Stored items:
-- pv_equiv track=rewrite | github.com/Jyvay/SIMpat | func.py | DirectProduct_Ordered
-- ===== SOURCE A (Python) =====
-- import itertools as iters
-- from operator import itemgetter
--
-- def DirectProduct_Ordered(
--     List1: list, List2: list
-- ):  # Direct product between two sets, intended for nodes
--     list_of_pairs = list(iters.product(List1, List2))
--     list_of_pairs = list(dict.fromkeys(list_of_pairs))
--     list_of_pairs = [sorted(list(pairs)) for pairs in list_of_pairs]
--     output = sorted(list_of_pairs, key=itemgetter(0))
--     return output
-- ===== SOURCE B (Python) =====
-- def DirectProduct_Ordered(List1, List2):
--     # Dedup the raw product as A does, then order internally-sorted pairs by
--     # bucketing on the smaller element and walking the bucket keys in sorted
--     # order, instead of a comparison sort of the whole pair list.
--     pairs = dict.fromkeys((a, b) for a in List1 for b in List2)
--     buckets = {}
--     for a, b in pairs:
--         lo, hi = (a, b) if a <= b else (b, a)
--         buckets.setdefault(lo, []).append([lo, hi])
--     output = []
--     for k in sorted(buckets):
--         output += buckets[k]
--     return output
-- ===== Notes on version B (the rewrite author's own statement) =====
-- stated objective: alternative
-- what changed: The final comparison sort keyed on the pair's first element is replaced by grouping the internally-sorted pairs into buckets keyed by their smaller element and concatenating the buckets in sorted key order (stability via insertion order inside each bucket).
import Mathlib
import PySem

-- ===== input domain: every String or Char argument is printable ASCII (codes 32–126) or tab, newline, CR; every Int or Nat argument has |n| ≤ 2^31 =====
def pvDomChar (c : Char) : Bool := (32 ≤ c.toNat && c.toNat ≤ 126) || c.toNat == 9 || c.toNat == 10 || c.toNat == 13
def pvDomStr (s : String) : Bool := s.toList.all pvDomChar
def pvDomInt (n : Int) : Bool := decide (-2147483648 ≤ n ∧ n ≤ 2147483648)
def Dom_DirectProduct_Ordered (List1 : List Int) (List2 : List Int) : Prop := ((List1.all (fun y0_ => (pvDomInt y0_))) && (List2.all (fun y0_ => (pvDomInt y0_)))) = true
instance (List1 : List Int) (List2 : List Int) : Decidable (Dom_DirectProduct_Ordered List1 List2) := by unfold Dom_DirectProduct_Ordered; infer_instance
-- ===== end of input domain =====

-- B replaces A's final comparison sort (key = first element) by bucketing the
-- internally-sorted pairs on their smaller element and concatenating the
-- buckets in sorted key order (objective: alternative decomposition).

-- ===== PORT A =====
def DirectProduct_Ordered (List1 : List Int) (List2 : List Int) : List (List Int) :=
  -- list(itertools.product(List1, List2))
  let list_of_pairs := List1.flatMap (fun a => List2.map (fun b => (a, b)))
  -- list(dict.fromkeys(...))
  let list_of_pairs := PySem.List.dedup list_of_pairs
  -- [sorted(list(pairs)) for pairs in ...]
  let list_of_pairs := list_of_pairs.map (fun p => PySem.List.sorted [p.1, p.2] (fun x => x) false)
  -- sorted(..., key=itemgetter(0)); every element is a 2-list, so item 0 is the head
  PySem.List.sorted list_of_pairs (fun l => l.headD 0) false

-- ===== PORT B =====
def DirectProduct_Ordered_alt (List1 : List Int) (List2 : List Int) : List (List Int) :=
  -- pairs = dict.fromkeys((a, b) for a in List1 for b in List2)
  let pairs := PySem.List.dedup (List1.flatMap (fun a => List2.map (fun b => (a, b))))
  -- bucket loop: buckets.setdefault(lo, []).append([lo, hi])
  let buckets := pairs.foldl (fun d p =>
      let lo := if p.1 ≤ p.2 then p.1 else p.2
      let hi := if p.1 ≤ p.2 then p.2 else p.1
      d.modify lo [] (fun b => b ++ [[lo, hi]])) (PySem.Dict.empty)
  -- for k in sorted(buckets): output += buckets[k]
  (PySem.List.sorted buckets.keys (fun k => k) false).foldl
    (fun out k => out ++ buckets.getD k []) []

-- ===== PRECONDITION & SPEC =====
def Spec_DirectProduct_Ordered (List1 : List Int) (List2 : List Int) (out : List (List Int)) : Prop := out = DirectProduct_Ordered_alt List1 List2
instance (List1 : List Int) (List2 : List Int) (out : List (List Int)) : Decidable (Spec_DirectProduct_Ordered List1 List2 out) := by unfold Spec_DirectProduct_Ordered; infer_instance

-- ===== CLAIM (what is proved, stated in full; the proofs are below) =====
def Claim_equal_DirectProduct_Ordered : Prop := ∀ (List1 : List Int) (List2 : List Int), Dom_DirectProduct_Ordered List1 List2 → Spec_DirectProduct_Ordered List1 List2 (DirectProduct_Ordered List1 List2)

-- ===== LEMMAS AND PROOFS =====

-- proof-only abbreviations: the smaller element of a pair, and the pair sorted
def pvMin (p : Int × Int) : Int := if p.1 ≤ p.2 then p.1 else p.2
def pvPairSort (p : Int × Int) : List Int := if p.1 ≤ p.2 then [p.1, p.2] else [p.2, p.1]

-- sorting a 2-element list
theorem sorted_pair (p : Int × Int) :
    PySem.List.sorted [p.1, p.2] (fun x => x) false = pvPairSort p := by
  by_cases h : p.1 ≤ p.2
  · have hd : decide (p.2 < p.1) = false := by simp; omega
    simp [PySem.List.sorted, PySem.List.insertBy, List.foldl, pvPairSort, hd, h]
  · have hd : decide (p.2 < p.1) = true := by simp; omega
    simp [PySem.List.sorted, PySem.List.insertBy, List.foldl, pvPairSort, hd, h]

theorem headD_pvPairSort (p : Int × Int) : (pvPairSort p).headD 0 = pvMin p := by
  simp only [pvPairSort, pvMin]; split_ifs <;> rfl

-- insertBy walks past a prefix it does not insert into
theorem insertBy_prepend {α : Type} (before : α → α → Bool) (x : α) (l rest : List α)
    (h : ∀ y ∈ l, before x y = false) :
    PySem.List.insertBy before x (l ++ rest) = l ++ PySem.List.insertBy before x rest := by
  induction l with
  | nil => rfl
  | cons y t ih =>
    simp only [List.cons_append, PySem.List.insertBy, h y (by simp)]
    simp only [Bool.false_eq_true, if_false, List.cons.injEq, true_and]
    exact ih (fun z hz => h z (by simp [hz]))

-- insertBy puts x in front when every element should come after it
theorem insertBy_front {α : Type} (before : α → α → Bool) (x : α) (l : List α)
    (h : ∀ y ∈ l, before x y = true) :
    PySem.List.insertBy before x l = x :: l := by
  cases l with
  | nil => rfl
  | cons y t => simp [PySem.List.insertBy, h y (by simp)]

-- inserting into a key-bucketed concatenation appends x to the bucket of its key
theorem insertBy_flatMap {α : Type} (key : α → Int) (x : α) (S : List Int) (f : Int → List α)
    (hS : S.Pairwise (· < ·)) (hx : key x ∈ S) (hf : ∀ k ∈ S, ∀ y ∈ f k, key y = k) :
    PySem.List.insertBy (fun a b => decide (key a < key b)) x (S.flatMap f) =
      S.flatMap (fun k => f k ++ if key x == k then [x] else []) := by
  induction S with
  | nil => cases hx
  | cons k S' ih =>
    have hkS' : ∀ k' ∈ S', k < k' := (List.pairwise_cons.mp hS).1
    by_cases hk : key x = k
    · -- x lands right after the bucket of its own key
      have h1 : ∀ y ∈ f k, (fun a b => decide (key a < key b)) x y = false := by
        intro y hy
        have hyk := hf k (by simp) y hy
        simp [hyk, hk]
      have h2 : ∀ y ∈ S'.flatMap f, (fun a b => decide (key a < key b)) x y = true := by
        intro y hy
        rcases List.mem_flatMap.mp hy with ⟨k', hk', hyk'⟩
        have hyk := hf k' (by simp [hk']) y hyk'
        simp only [hyk, hk, decide_eq_true_eq]
        exact hkS' k' hk'
      rw [List.flatMap_cons, insertBy_prepend _ _ _ _ h1, insertBy_front _ _ _ h2]
      have h3 : S'.flatMap (fun k' => f k' ++ if key x == k' then [x] else []) = S'.flatMap f := by
        rw [List.flatMap, List.flatMap]
        congr 1
        apply List.map_congr_left
        intro k' hk'
        have hne : (key x == k') = false := by
          have := hkS' k' hk'
          simp only [beq_eq_false_iff_ne, ne_eq, hk]
          omega
        simp [hne]
      rw [List.flatMap_cons, h3]
      simp [hk]
    · -- key x belongs to a later bucket
      have hxS' : key x ∈ S' := by rcases List.mem_cons.mp hx with h | h; exact absurd h hk; exact h
      have hklt : k < key x := hkS' _ hxS'
      have h1 : ∀ y ∈ f k, (fun a b => decide (key a < key b)) x y = false := by
        intro y hy
        have hyk := hf k (by simp) y hy
        simp only [hyk, decide_eq_false_iff_not, not_lt]
        omega
      rw [List.flatMap_cons, insertBy_prepend _ _ _ _ h1, List.flatMap_cons]
      have hne : (key x == k) = false := by simp [hk]
      rw [hne]
      simp only [Bool.false_eq_true, if_false, List.append_nil]
      congr 1
      exact ih (List.pairwise_cons.mp hS).2 hxS' (fun k' hk' => hf k' (by simp [hk']))

-- one right-extension step of the stable insertion sort
theorem sorted_append_singleton {α κ : Type} [LT κ] [DecidableLT κ] (xs : List α) (x : α) (key : α → κ) :
    PySem.List.sorted (xs ++ [x]) key false =
      PySem.List.insertBy (fun a b => decide (key a < key b)) x (PySem.List.sorted xs key false) := by
  rw [PySem.List.sorted_eq_foldl_insertBy, PySem.List.sorted_eq_foldl_insertBy, List.foldl_append]
  rfl

-- the stable sort by an Int key is the concatenation of the key buckets in
-- strictly increasing key order
theorem sorted_eq_flatMap_buckets {α : Type} (key : α → Int) (xs : List α) (S : List Int)
    (hS : S.Pairwise (· < ·)) (hmem : ∀ x ∈ xs, key x ∈ S) :
    PySem.List.sorted xs key false = S.flatMap (fun k => xs.filter (fun x => key x == k)) := by
  induction xs using List.reverseRecOn with
  | nil => simp [PySem.List.sorted]
  | append_singleton t x ih =>
    rw [sorted_append_singleton, ih (fun y hy => hmem y (by simp [hy]))]
    rw [insertBy_flatMap key x S _ hS (hmem x (by simp))
      (fun k _ y hy => by exact eq_of_beq (List.mem_filter.mp hy).2)]
    rw [List.flatMap, List.flatMap]
    congr 1
    apply List.map_congr_left
    intro k _
    rw [List.filter_append, List.filter_singleton]
    simp

-- the common core: for ANY pair list P, A's sort of the internally sorted
-- pairs equals B's bucket-and-concatenate pipeline on P
theorem core (P : List (Int × Int)) :
    PySem.List.sorted (P.map (fun p => PySem.List.sorted [p.1, p.2] (fun x => x) false))
      (fun l => l.headD 0) false =
    (PySem.List.sorted
        (P.foldl (fun d p =>
          let lo := if p.1 ≤ p.2 then p.1 else p.2
          let hi := if p.1 ≤ p.2 then p.2 else p.1
          d.modify lo [] (fun b => b ++ [[lo, hi]])) (PySem.Dict.empty)).keys
        (fun k => k) false).foldl
      (fun out k =>
        out ++ (P.foldl (fun d p =>
          let lo := if p.1 ≤ p.2 then p.1 else p.2
          let hi := if p.1 ≤ p.2 then p.2 else p.1
          d.modify lo [] (fun b => b ++ [[lo, hi]])) (PySem.Dict.empty)).getD k []) [] := by
  -- B's fold is a fold over (key, value) pairs
  have hfold :
      P.foldl (fun d p =>
        let lo := if p.1 ≤ p.2 then p.1 else p.2
        let hi := if p.1 ≤ p.2 then p.2 else p.1
        d.modify lo [] (fun b => b ++ [[lo, hi]])) (PySem.Dict.empty : PySem.Dict Int (List (List Int)))
      = (P.map (fun p => (pvMin p, pvPairSort p))).foldl
          (fun d q => d.modify q.1 [] (fun b => b ++ [q.2])) (PySem.Dict.empty) := by
    rw [List.foldl_map]
    apply PySem.List.foldl_congr_mem
    intro d p _
    by_cases h : p.1 ≤ p.2 <;> simp [pvMin, pvPairSort, h]
  rw [hfold]
  -- bucket contents
  have hgetD : ∀ k : Int,
      ((P.map (fun p => (pvMin p, pvPairSort p))).foldl
          (fun d q => d.modify q.1 [] (fun b => b ++ [q.2])) (PySem.Dict.empty)).getD k []
        = (P.map pvPairSort).filter (fun l => l.headD 0 == k) := by
    intro k
    rw [PySem.Dict.getD_foldl_modify_append, PySem.Dict.getD_empty, List.nil_append]
    rw [List.filter_map, List.map_map, List.filter_map]
    have hfil : P.filter ((fun q : Int × List Int => q.1 == k) ∘ (fun p => (pvMin p, pvPairSort p)))
        = P.filter ((fun l : List Int => l.headD 0 == k) ∘ pvPairSort) := by
      apply List.filter_congr
      intro p _
      simp only [Function.comp]
      rw [headD_pvPairSort]
    rw [hfil]
    exact List.map_congr_left (fun p _ => rfl)
  -- bucket keys
  have hkeys :
      ((P.map (fun p => (pvMin p, pvPairSort p))).foldl
          (fun d q => d.modify q.1 [] (fun b => b ++ [q.2])) (PySem.Dict.empty)).keys
        = PySem.Set.ofList (P.map pvMin) := by
    rw [PySem.Dict.keys_foldl_modify_key (P.map (fun p => (pvMin p, pvPairSort p)))
      (fun q => q.1) [] (fun _ q => fun b => b ++ [q.2]) PySem.Dict.empty]
    rw [PySem.Dict.keys_empty, List.map_map]
    rfl
  rw [hkeys]
  -- both sides as a flatMap of the buckets over the sorted distinct keys
  rw [PySem.List.foldl_append_eq_flatMap, List.nil_append]
  rw [List.map_congr_left (fun p _ => sorted_pair p)]
  rw [sorted_eq_flatMap_buckets (fun l => l.headD 0) (P.map pvPairSort)
    (PySem.List.sorted (PySem.Set.ofList (P.map pvMin)) (fun k => k) false)
    (PySem.List.sorted_ofList_pairwise_lt _)
    (by
      intro l hl
      rcases List.mem_map.mp hl with ⟨p, hp, rfl⟩
      rw [PySem.List.mem_sorted, PySem.Set.mem_ofList]
      simp only [headD_pvPairSort]
      exact List.mem_map_of_mem hp)]
  rw [List.flatMap, List.flatMap]
  congr 1
  apply List.map_congr_left
  intro k _
  exact (hgetD k).symm

-- ===== VERDICT (by name: the statement is the Claim_ definition above) =====
theorem DirectProduct_Ordered_spec : Claim_equal_DirectProduct_Ordered := by
  intro List1 List2 _
  unfold Spec_DirectProduct_Ordered DirectProduct_Ordered DirectProduct_Ordered_alt
  exact core (PySem.List.dedup (List1.flatMap (fun a => List2.map (fun b => (a, b)))))
theorem pvRem_mono (om : pvOMT) (ks : List Int) (k : Int) (r : Nat)
    (h : k ∈ pvRemaining om ks (r+1)) : k ∈ pvRemaining om ks r := by
  rw [pvRem_succ] at h
  exact List.mem_of_mem_filter h

theorem pvRem_mono_le (om : pvOMT) (ks : List Int) (k : Int) {s r : Nat} (hsr : s ≤ r)
    (h : k ∈ pvRemaining om ks r) : k ∈ pvRemaining om ks s := by
  induction r with
  | zero => simpa [Nat.le_zero.mp hsr] using h
  | succ r ih =>
    rcases Nat.lt_or_ge s (r+1) with hlt | hge
    · exact ih (Nat.lt_succ_iff.mp hlt) (pvRem_mono om ks k r h)
    · have : s = r+1 := le_antisymm hsr hge
      simpa [this] using h

-- pvHex om: every node eventually leaves the peeling chain (consequence of Pre_)
def pvHex (om : pvOMT) : Prop :=
  ∀ k : Int, ∃ r, ((pvRemaining om (PySem.Dict.keys om) r).contains k) = false

def pvRank (om : pvOMT) (hex : pvHex om) (k : Int) : Nat := Nat.find (hex k)

theorem pvRank_lt_iff (om : pvOMT) (hex : pvHex om) (k : Int) (r : Nat) :
    r < pvRank om hex k ↔ k ∈ pvRemaining om om.keys r := by
  rw [pvRank, Nat.lt_find_iff]
  constructor
  · intro h
    have := h r le_rfl
    simpa using this
  · intro hmem m hm
    simp only [Bool.not_eq_false, List.contains_iff_mem]
    exact pvRem_mono_le om om.keys k hm hmem

theorem pvRank_pos (om : pvOMT) (hex : pvHex om) (k : Int) (h : k ∈ om.keys) :
    0 < pvRank om hex k := by
  rw [pvRank_lt_iff]
  simpa [pvRemaining] using h

theorem pvRank_le (om : pvOMT) (hex : pvHex om)
    (hN : pvRemaining om om.keys om.keys.length = []) (k : Int) :
    pvRank om hex k ≤ om.keys.length := by
  by_contra h
  have := (pvRank_lt_iff om hex k om.keys.length).mp (Nat.lt_of_not_le h)
  simp [hN] at this

theorem pvRank_edge (om : pvOMT) (hex : pvHex om) (t i : Int)
    (ht : t ∈ om.keys) (hi : i ∈ pvInsOf om t) :
    pvRank om hex i < pvRank om hex t := by
  rw [pvRank_lt_iff]
  -- t survives every round up to pvRank i, since its input i is still remaining
  have key : ∀ r, r ≤ pvRank om hex i → t ∈ pvRemaining om om.keys r := by
    intro r
    induction r with
    | zero => intro _; simpa [pvRemaining] using ht
    | succ r ih =>
      intro hr
      have htr : t ∈ pvRemaining om om.keys r := ih (Nat.le_of_succ_le hr)
      have hir : i ∈ pvRemaining om om.keys r :=
        (pvRank_lt_iff om hex i r).mp (Nat.lt_of_succ_le hr)
      rw [pvRem_succ, pvPeel, List.mem_filter]
      refine ⟨htr, ?_⟩
      simp only [List.any_eq_true]
      exact ⟨i, hi, by simpa [List.contains_iff_mem] using hir⟩
  exact key _ le_rfl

Goal of the exercise
Set down only the line containing "(pvRank_lt_iff om hex i" and the lines after it through the end, exactly as they appear above.

Answer section
        (pvRank_lt_iff om hex i r).mp (Nat.lt_of_succ_le hr)
      rw [pvRem_succ, pvPeel, List.mem_filter]
      refine ⟨htr, ?_⟩
      simp only [List.any_eq_true]
      exact ⟨i, hi, by simpa [List.contains_iff_mem] using hir⟩
  exact key _ le_rfl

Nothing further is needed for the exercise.